OK. This was not the exact backtrace. Its similar, but not exactly same. Probably a different issue - will create a tracker for this.
The issue seems to be triggered with concurrent lookup and unlink. MDCache::path_traverse() uses CDentry::get_projected_linkage() and fills up mdr->dn0 will the dentry. However, Server::set_trace_dist() might not use the projected linkage depending on the client and the lock state. Normally, if a lookup happens after the unlink operation finishes, the CDentry linkage is not in projected state (Server::_unlink_local_finish()), however, a lookup can creep in with early_reply (before Server::_unlink_local_finish()) gets invoked. This can lead to MDCache::path_traverse() using projected linkage and Server::set_trace_dist() use the durable linkage.
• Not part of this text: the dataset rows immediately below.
-- find returns the root ρ x and preserves the invariant
lemma pvFind_spec (V : List Int) (ρ : Int → Int) :
    ∀ n parent x fuel, pvInv V parent ρ → pvR parent ρ x n → n < fuel →
      ∃ parent', pvFind fuel parent x = some (ρ x, parent') ∧ pvInv V parent' ρ := by
  intro n
  induction n using Nat.strong_induction_on with
  | _ n ih =>
    intro parent x fuel hInv hR hfuel
    obtain ⟨f, rfl⟩ : ∃ f, fuel = f + 1 := ⟨fuel - 1, by omega⟩
    match n, hR with
    | 0, hR =>
      obtain ⟨h1, h2⟩ := hR
      refine ⟨parent, ?_, hInv⟩
      simp only [pvFind]
      rw [h1]
      simp [h2]
    | n + 1, hR =>
      obtain ⟨p, hp, hpne, hρ, h'⟩ := hR
      obtain ⟨pp, k, hpp, hρpp, hRpp, hk⟩ :
          ∃ pp k, parent.get? p = some pp ∧ ρ pp = ρ x ∧ pvR parent ρ pp k ∧ k ≤ n := by
        match n, h' with
        | 0, h' => exact ⟨p, 0, h'.1, hρ, h', le_refl 0⟩
        | m + 1, h' =>
          obtain ⟨q, hq, hqne, hqρ, h''⟩ := h'
          exact ⟨q, m, hq, by rw [hqρ, hρ], h'', by omega⟩
      have hxS : x ∈ V := (hInv.1 x).mp (by rw [hp]; rfl)
      have hInv1 : pvInv V (parent.insert x pp) ρ := by
        constructor
        · intro z
          by_cases hz : z = x
          · rw [hz, PySem.Dict.get?_insert_self]
            simpa using hxS
          · rw [PySem.Dict.get?_insert_of_ne _ _ hz]
            exact hInv.1 z
        · intro y hy
          obtain ⟨ny, hRy⟩ := hInv.2 y hy
          obtain ⟨n', _, h⟩ := pvR_compress parent ρ x p pp hp hpne hpp ny y hRy
          exact ⟨n', h⟩
      obtain ⟨k', hk', hR'⟩ := pvR_compress parent ρ x p pp hp hpne hpp k pp hRpp
      obtain ⟨parent', heq, hInv'⟩ := ih k' (by omega) (parent.insert x pp) pp f hInv1 hR' (by omega)
      refine ⟨parent', ?_, hInv'⟩
      simp only [pvFind]
      simp [hp, hpp, hpne, heq, hρpp]

-- linking root pu under root pv shifts every chain of pu's class by one step
lemma pvR_link (parent : PySem.Dict Int Int) (ρ : Int → Int) (pu pv : Int)
    (hpu : pvR parent ρ pu 0) (hpv : pvR parent ρ pv 0) (hne : pu ≠ pv) :
    ∀ n y, pvR parent ρ y n →
      pvR (parent.insert pu pv) (fun z => if ρ z = pu then pv else ρ z) y
        (if ρ y = pu then n + 1 else n) := by
  intro n
  induction n with
  | zero =>
    intro y h
    obtain ⟨h1, h2⟩ := h
    by_cases hy : ρ y = pu
    · have hyp : y = pu := by rw [← h2, hy]
      subst hyp
      rw [if_pos hy]
      have hc : ¬ (ρ pv = y) := by rw [hpv.2]; exact fun he => hne he.symm
      refine ⟨pv, PySem.Dict.get?_insert_self _ _ _, fun he => hne he.symm, ?_, ?_, ?_⟩
      · show (if ρ pv = y then pv else ρ pv) = (if ρ y = y then pv else ρ y)
        rw [if_neg hc, if_pos hy, hpv.2]
      · rw [PySem.Dict.get?_insert_of_ne _ _ (fun he => hne he.symm)]; exact hpv.1
      · show (if ρ pv = y then pv else ρ pv) = pv
        rw [if_neg hc, hpv.2]
    · have hyp : y ≠ pu := by intro he; rw [he, hpu.2] at hy; exact hy rfl
      rw [if_neg hy]
      refine ⟨by rw [PySem.Dict.get?_insert_of_ne _ _ hyp]; exact h1, ?_⟩
      show (if ρ y = pu then pv else ρ y) = y
      rw [if_neg hy]; exact h2
  | succ n ih =>
    intro y h
    obtain ⟨p, hp, hpne, hρp, h'⟩ := h
    have hyp : y ≠ pu := by
      intro he; rw [he, hpu.1] at hp
      exact hpne ((Option.some.inj hp).symm.trans he.symm)
    have hIH := ih p h'
    by_cases hy : ρ y = pu
    · rw [if_pos hy]
      rw [if_pos (by rw [hρp]; exact hy)] at hIH
      refine ⟨p, by rw [PySem.Dict.get?_insert_of_ne _ _ hyp]; exact hp, hpne, ?_, hIH⟩
      simp only [hρp]
    · rw [if_neg hy]
      rw [if_neg (by rw [hρp]; exact hy)] at hIH
      refine ⟨p, by rw [PySem.Dict.get?_insert_of_ne _ _ hyp]; exact hp, hpne, ?_, hIH⟩
      simp only [hρp]

lemma pvInv_link (V : List Int) (parent : PySem.Dict Int Int) (ρ : Int → Int)
    (pu pv : Int) (hInv : pvInv V parent ρ) (hpu : pvR parent ρ pu 0)
    (hpv : pvR parent ρ pv 0) (hne : pu ≠ pv) :
    pvInv V (parent.insert pu pv) (fun z => if ρ z = pu then pv else ρ z) := by
  constructor
  · intro z
    by_cases hz : z = pu
    · rw [hz, PySem.Dict.get?_insert_self]
      have : pu ∈ V := (hInv.1 pu).mp (by rw [hpu.1]; rfl)
      simpa using this
    · rw [PySem.Dict.get?_insert_of_ne _ _ hz]
      exact hInv.1 z
  · intro y hy
    obtain ⟨n, hR⟩ := hInv.2 y hy
    exact ⟨_, pvR_link parent ρ pu pv hpu hpv hne n y hR⟩

-- B's relabelling sweep, pointwise
lemma pvRelabel_get (lu lv : Int) (hne : lu ≠ lv) :
    ∀ (ks : List Int) (d : PySem.Dict Int Int) (x : Int),
      (ks.foldl (fun d w => if d.get? w = some lu then d.insert w lv else d) d).get? x
        = if x ∈ ks ∧ d.get? x = some lu then some lv else d.get? x := by
  intro ks
  induction ks with
  | nil => intro d x; simp
  | cons k ks ih =>
    intro d x
    simp only [List.foldl_cons]
    rw [ih]
    by_cases hk : d.get? k = some lu
    · rw [if_pos hk]
      by_cases hx : x = k
      · subst hx
        rw [PySem.Dict.get?_insert_self]
        have h1 : ¬ (x ∈ ks ∧ (some lv : Option Int) = some lu) := by
          rintro ⟨_, he⟩; exact hne (Option.some.inj he).symm
        rw [if_neg h1, if_pos ⟨List.mem_cons_self, hk⟩]
      · rw [PySem.Dict.get?_insert_of_ne _ _ hx]
        by_cases hm : x ∈ ks ∧ d.get? x = some lu
        · rw [if_pos hm, if_pos ⟨List.mem_cons_of_mem _ hm.1, hm.2⟩]
        · rw [if_neg hm, if_neg ?_]
          rintro ⟨hmem, hval⟩
          rcases List.mem_cons.mp hmem with rfl | hmem'
          · exact hx rfl
          · exact hm ⟨hmem', hval⟩
    · rw [if_neg hk]
      by_cases hm : x ∈ ks ∧ d.get? x = some lu
      · rw [if_pos hm, if_pos ⟨List.mem_cons_of_mem _ hm.1, hm.2⟩]
      · rw [if_neg hm, if_neg ?_]
        rintro ⟨hmem, hval⟩
        rcases List.mem_cons.mp hmem with rfl | hmem'
        · exact hk hval
        · exact hm ⟨hmem', hval⟩

-- the relabelling sweep only overwrites existing keys
lemma pvRelabel_keys (lu lv : Int) :
    ∀ (ks : List Int) (d : PySem.Dict Int Int),
      (ks.foldl (fun d w => if d.get? w = some lu then d.insert w lv else d) d).keys = d.keys := by
  intro ks
  induction ks with
  | nil => intro d; rfl
  | cons k ks ih =>
    intro d
    simp only [List.foldl_cons]
    rw [ih]
    by_cases hk : d.get? k = some lu
    · rw [if_pos hk]
      exact PySem.Dict.keys_insert_of_contains _ _ (by
        rw [PySem.Dict.contains_eq_isSome_get?, hk]; rfl)
    · rw [if_neg hk]

-- the coupled edge loop: A's union-find fold and B's relabelling fold decrement
-- their counters in exactly the same iterations and B's keys never change
lemma pvLoop (V : List Int) (fuel : Nat) (hfuel : fuel = V.length + 1) :
    ∀ (es : List (Int × Int)) (parent label : PySem.Dict Int Int) (ρ ℓ : Int → Int) (cA cB : Int),
      pvInv V parent ρ →
      (∀ x, label.get? x = if x ∈ V then some (ℓ x) else none) →
      (∀ x ∈ V, ∀ y ∈ V, (ℓ x = ℓ y ↔ ρ x = ρ y)) →
      (∀ e ∈ es, e.1 ∈ V ∧ e.2 ∈ V) →
      ∃ pF cA' lF cB',
        es.foldl (fun st e => st.bind fun pc =>
            (pvUnion fuel pc.1 e.1 e.2).map fun bu =>
              (bu.2, if bu.1 then pc.2 - 1 else pc.2)) (some (parent, cA)) = some (pF, cA') ∧
        es.foldl (fun (st : PySem.Dict Int Int × Int) e =>
            match st.1.get? e.1, st.1.get? e.2 with
            | some lu, some lv => if lu ≠ lv then (pvRelabel st.1 lu lv, st.2 - 1) else st
            | _, _ => st) (label, cB) = (lF, cB') ∧
        cA' - cA = cB' - cB ∧ lF.keys = label.keys := by
  intro es
  induction es with
  | nil =>
    intro parent label ρ ℓ cA cB _ _ _ _
    exact ⟨parent, cA, label, cB, rfl, rfl, by ring, rfl⟩
  | cons e es ih =>
    intro parent label ρ ℓ cA cB hInv hL hC hE
    obtain ⟨hu, hv⟩ := hE e List.mem_cons_self
    have hEtail : ∀ e' ∈ es, e'.1 ∈ V ∧ e'.2 ∈ V := fun e' he' => hE e' (List.mem_cons_of_mem _ he')
    obtain ⟨nu, hRu⟩ := hInv.2 e.1 hu
    obtain ⟨parent1, hfind1, hInv1⟩ := pvFind_spec V ρ nu parent e.1 fuel hInv hRu
      (by have := pvR_bound V parent ρ hInv.1 nu e.1 hRu; omega)
    obtain ⟨nv, hRv⟩ := hInv1.2 e.2 hv
    obtain ⟨parent2, hfind2, hInv2⟩ := pvFind_spec V ρ nv parent1 e.2 fuel hInv1 hRv
      (by have := pvR_bound V parent1 ρ hInv1.1 nv e.2 hRv; omega)
    have hlu : label.get? e.1 = some (ℓ e.1) := by rw [hL]; rw [if_pos hu]
    have hlv : label.get? e.2 = some (ℓ e.2) := by rw [hL]; rw [if_pos hv]
    have hiff := hC e.1 hu e.2 hv
    simp only [List.foldl_cons]
    by_cases hm : ρ e.1 = ρ e.2
    · -- roots equal: neither side merges
      have hleq : ℓ e.1 = ℓ e.2 := hiff.mpr hm
      have hU2 : pvUnion fuel parent e.1 e.2 = some (false, parent2) := by
        simp only [pvUnion, hfind1, Option.bind_some, hfind2, Option.map_some]
        rw [if_neg (not_not_intro hm)]
      have hstepA : (some (parent, cA)).bind (fun pc =>
          (pvUnion fuel pc.1 e.1 e.2).map fun bu =>
            (bu.2, if bu.1 then pc.2 - 1 else pc.2)) = some (parent2, cA) := by
        simp only [Option.bind_some, hU2, Option.map_some]
        rfl
      have hstepB : (match label.get? e.1, label.get? e.2 with
          | some lu, some lv => if lu ≠ lv then (pvRelabel label lu lv, cB - 1) else (label, cB)
          | _, _ => (label, cB)) = (label, cB) := by
        rw [hlu, hlv]
        simp [hleq]
      rw [hstepA]
      have := ih parent2 label ρ ℓ cA cB hInv2 hL hC hEtail
      obtain ⟨pF, cA', lF, cB', hA, hB, hd, hk⟩ := this
      refine ⟨pF, cA', lF, cB', hA, ?_, hd, hk⟩
      rw [hstepB]
      exact hB
    · -- roots differ: A links the roots, B relabels the whole class of e.1
      have hlne : ℓ e.1 ≠ ℓ e.2 := fun h => hm (hiff.mp h)
      have hpu : pvR parent2 ρ (ρ e.1) 0 := by
        obtain ⟨n2, hR2⟩ := hInv2.2 e.1 hu
        exact pvR_root parent2 ρ n2 e.1 hR2
      have hpv : pvR parent2 ρ (ρ e.2) 0 := by
        obtain ⟨n2, hR2⟩ := hInv2.2 e.2 hv
        exact pvR_root parent2 ρ n2 e.2 hR2
      have hInv3 := pvInv_link V parent2 ρ (ρ e.1) (ρ e.2) hInv2 hpu hpv hm
      have hL' : ∀ x, (pvRelabel label (ℓ e.1) (ℓ e.2)).get? x =
          if x ∈ V then some (if ℓ x = ℓ e.1 then ℓ e.2 else ℓ x) else none := by
        intro x
        rw [pvRelabel, pvRelabel_get _ _ hlne]
        by_cases hx : x ∈ V
        · rw [hL x, if_pos hx]
          by_cases hxl : ℓ x = ℓ e.1
          · have hmk : x ∈ label.keys := by
              rw [← PySem.Dict.contains_iff_mem_keys, PySem.Dict.contains_eq_isSome_get?, hL x, if_pos hx]
              rfl
            rw [if_pos ⟨hmk, by rw [hxl]⟩, if_pos hx, if_pos hxl]
          · rw [if_neg (by rintro ⟨_, hc⟩; exact hxl (Option.some.inj hc)), if_pos hx, if_neg hxl]
        · rw [hL x, if_neg hx, if_neg (by rintro ⟨_, hc⟩; cases hc), if_neg hx]
      have hC' : ∀ x ∈ V, ∀ y ∈ V,
          ((if ℓ x = ℓ e.1 then ℓ e.2 else ℓ x) = (if ℓ y = ℓ e.1 then ℓ e.2 else ℓ y) ↔
           (if ρ x = ρ e.1 then ρ e.2 else ρ x) = (if ρ y = ρ e.1 then ρ e.2 else ρ y)) := by
        intro x hx y hy
        have hxy := hC x hx y hy
        have hxu := hC x hx e.1 hu
        have hyu := hC y hy e.1 hu
        have hvy := hC e.2 hv y hy
        have hxv := hC x hx e.2 hv
        by_cases h1 : ρ x = ρ e.1 <;> by_cases h2 : ρ y = ρ e.1
        · rw [if_pos h1, if_pos h2, if_pos (hxu.mpr h1), if_pos (hyu.mpr h2)]
          simp
        · rw [if_pos h1, if_neg h2, if_pos (hxu.mpr h1), if_neg (fun h => h2 (hyu.mp h))]
          exact hvy
        · rw [if_neg h1, if_pos h2, if_neg (fun h => h1 (hxu.mp h)), if_pos (hyu.mpr h2)]
          exact hxv
        · rw [if_neg h1, if_neg h2, if_neg (fun h => h1 (hxu.mp h)), if_neg (fun h => h2 (hyu.mp h))]
          exact hxy
      have hU2 : pvUnion fuel parent e.1 e.2 = some (true, parent2.insert (ρ e.1) (ρ e.2)) := by
        simp only [pvUnion, hfind1, Option.bind_some, hfind2, Option.map_some]
        rw [if_pos hm]
      have hstepA : (some (parent, cA)).bind (fun pc =>
          (pvUnion fuel pc.1 e.1 e.2).map fun bu =>
            (bu.2, if bu.1 then pc.2 - 1 else pc.2)) =
          some (parent2.insert (ρ e.1) (ρ e.2), cA - 1) := by
        simp only [Option.bind_some, hU2, Option.map_some]
        rfl
      have hstepB : (match label.get? e.1, label.get? e.2 with
          | some lu, some lv => if lu ≠ lv then (pvRelabel label lu lv, cB - 1) else (label, cB)
          | _, _ => (label, cB)) = (pvRelabel label (ℓ e.1) (ℓ e.2), cB - 1) := by
        rw [hlu, hlv]
        simp [hlne]
      rw [hstepA]
      have := ih (parent2.insert (ρ e.1) (ρ e.2)) (pvRelabel label (ℓ e.1) (ℓ e.2))
        (fun z => if ρ z = ρ e.1 then ρ e.2 else ρ z)
        (fun z => if ℓ z = ℓ e.1 then ℓ e.2 else ℓ z)
        (cA - 1) (cB - 1) hInv3 hL' hC' hEtail
      obtain ⟨pF, cA', lF, cB', hA, hB, hd, hk⟩ := this
      refine ⟨pF, cA', lF, cB', hA, ?_, by omega, ?_⟩
      · rw [hstepB]
        exact hB
      · rw [hk, pvRelabel, pvRelabel_keys]

-- the shared initial dictionary {v: v for v in vertices}
lemma pvInit_get :
    ∀ (vs : List Int) (d : PySem.Dict Int Int) (x : Int),
      (vs.foldl (fun d v => d.insert v v) d).get? x = if x ∈ vs then some x else d.get? x := by
  intro vs
  induction vs with
  | nil => intro d x; simp
  | cons v tl ih =>
    intro d x
    simp only [List.foldl_cons]
    rw [ih]
    by_cases hx : x ∈ tl
    · rw [if_pos hx, if_pos (List.mem_cons_of_mem _ hx)]
    · rw [if_neg hx]
      by_cases hv : x = v
      · rw [if_pos (by rw [hv]; exact List.mem_cons_self)]
        rw [hv, PySem.Dict.get?_insert_self]
      · rw [PySem.Dict.get?_insert_of_ne _ _ hv, if_neg (by
          intro hc
          rcases List.mem_cons.mp hc with rfl | h
          · exact hv rfl
          · exact hx h)]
#7 Updated by Venky Shankar over 1 year ago
- Status changed from Triaged to Fix Under Review
- Pull request ID set to 46210
#8 Updated by Venky Shankar about 1 year ago
- Status changed from Fix Under Review to Pending Backport
- Component(FS) MDS added
- Labels (FS) crash added
#9 Updated by Backport Bot about 1 year ago
- Copied to Backport #55932: pacific: crash: void Server::set_trace_dist(ceph::ref_t<MClientReply>&, CInode*, CDentry*, MDRequestRef&): assert(dnl->get_inode() == in) added
#10 Updated by Backport Bot about 1 year ago
- Copied to Backport #55933: quincy: crash: void Server::set_trace_dist(ceph::ref_t<MClientReply>&, CInode*, CDentry*, MDRequestRef&): assert(dnl->get_inode() == in) added
#11 Updated by Backport Bot about 1 year ago
- Tags set to backport_processed
#12 Updated by Venky Shankar 12 months ago
- Status changed from Pending Backport to Resolved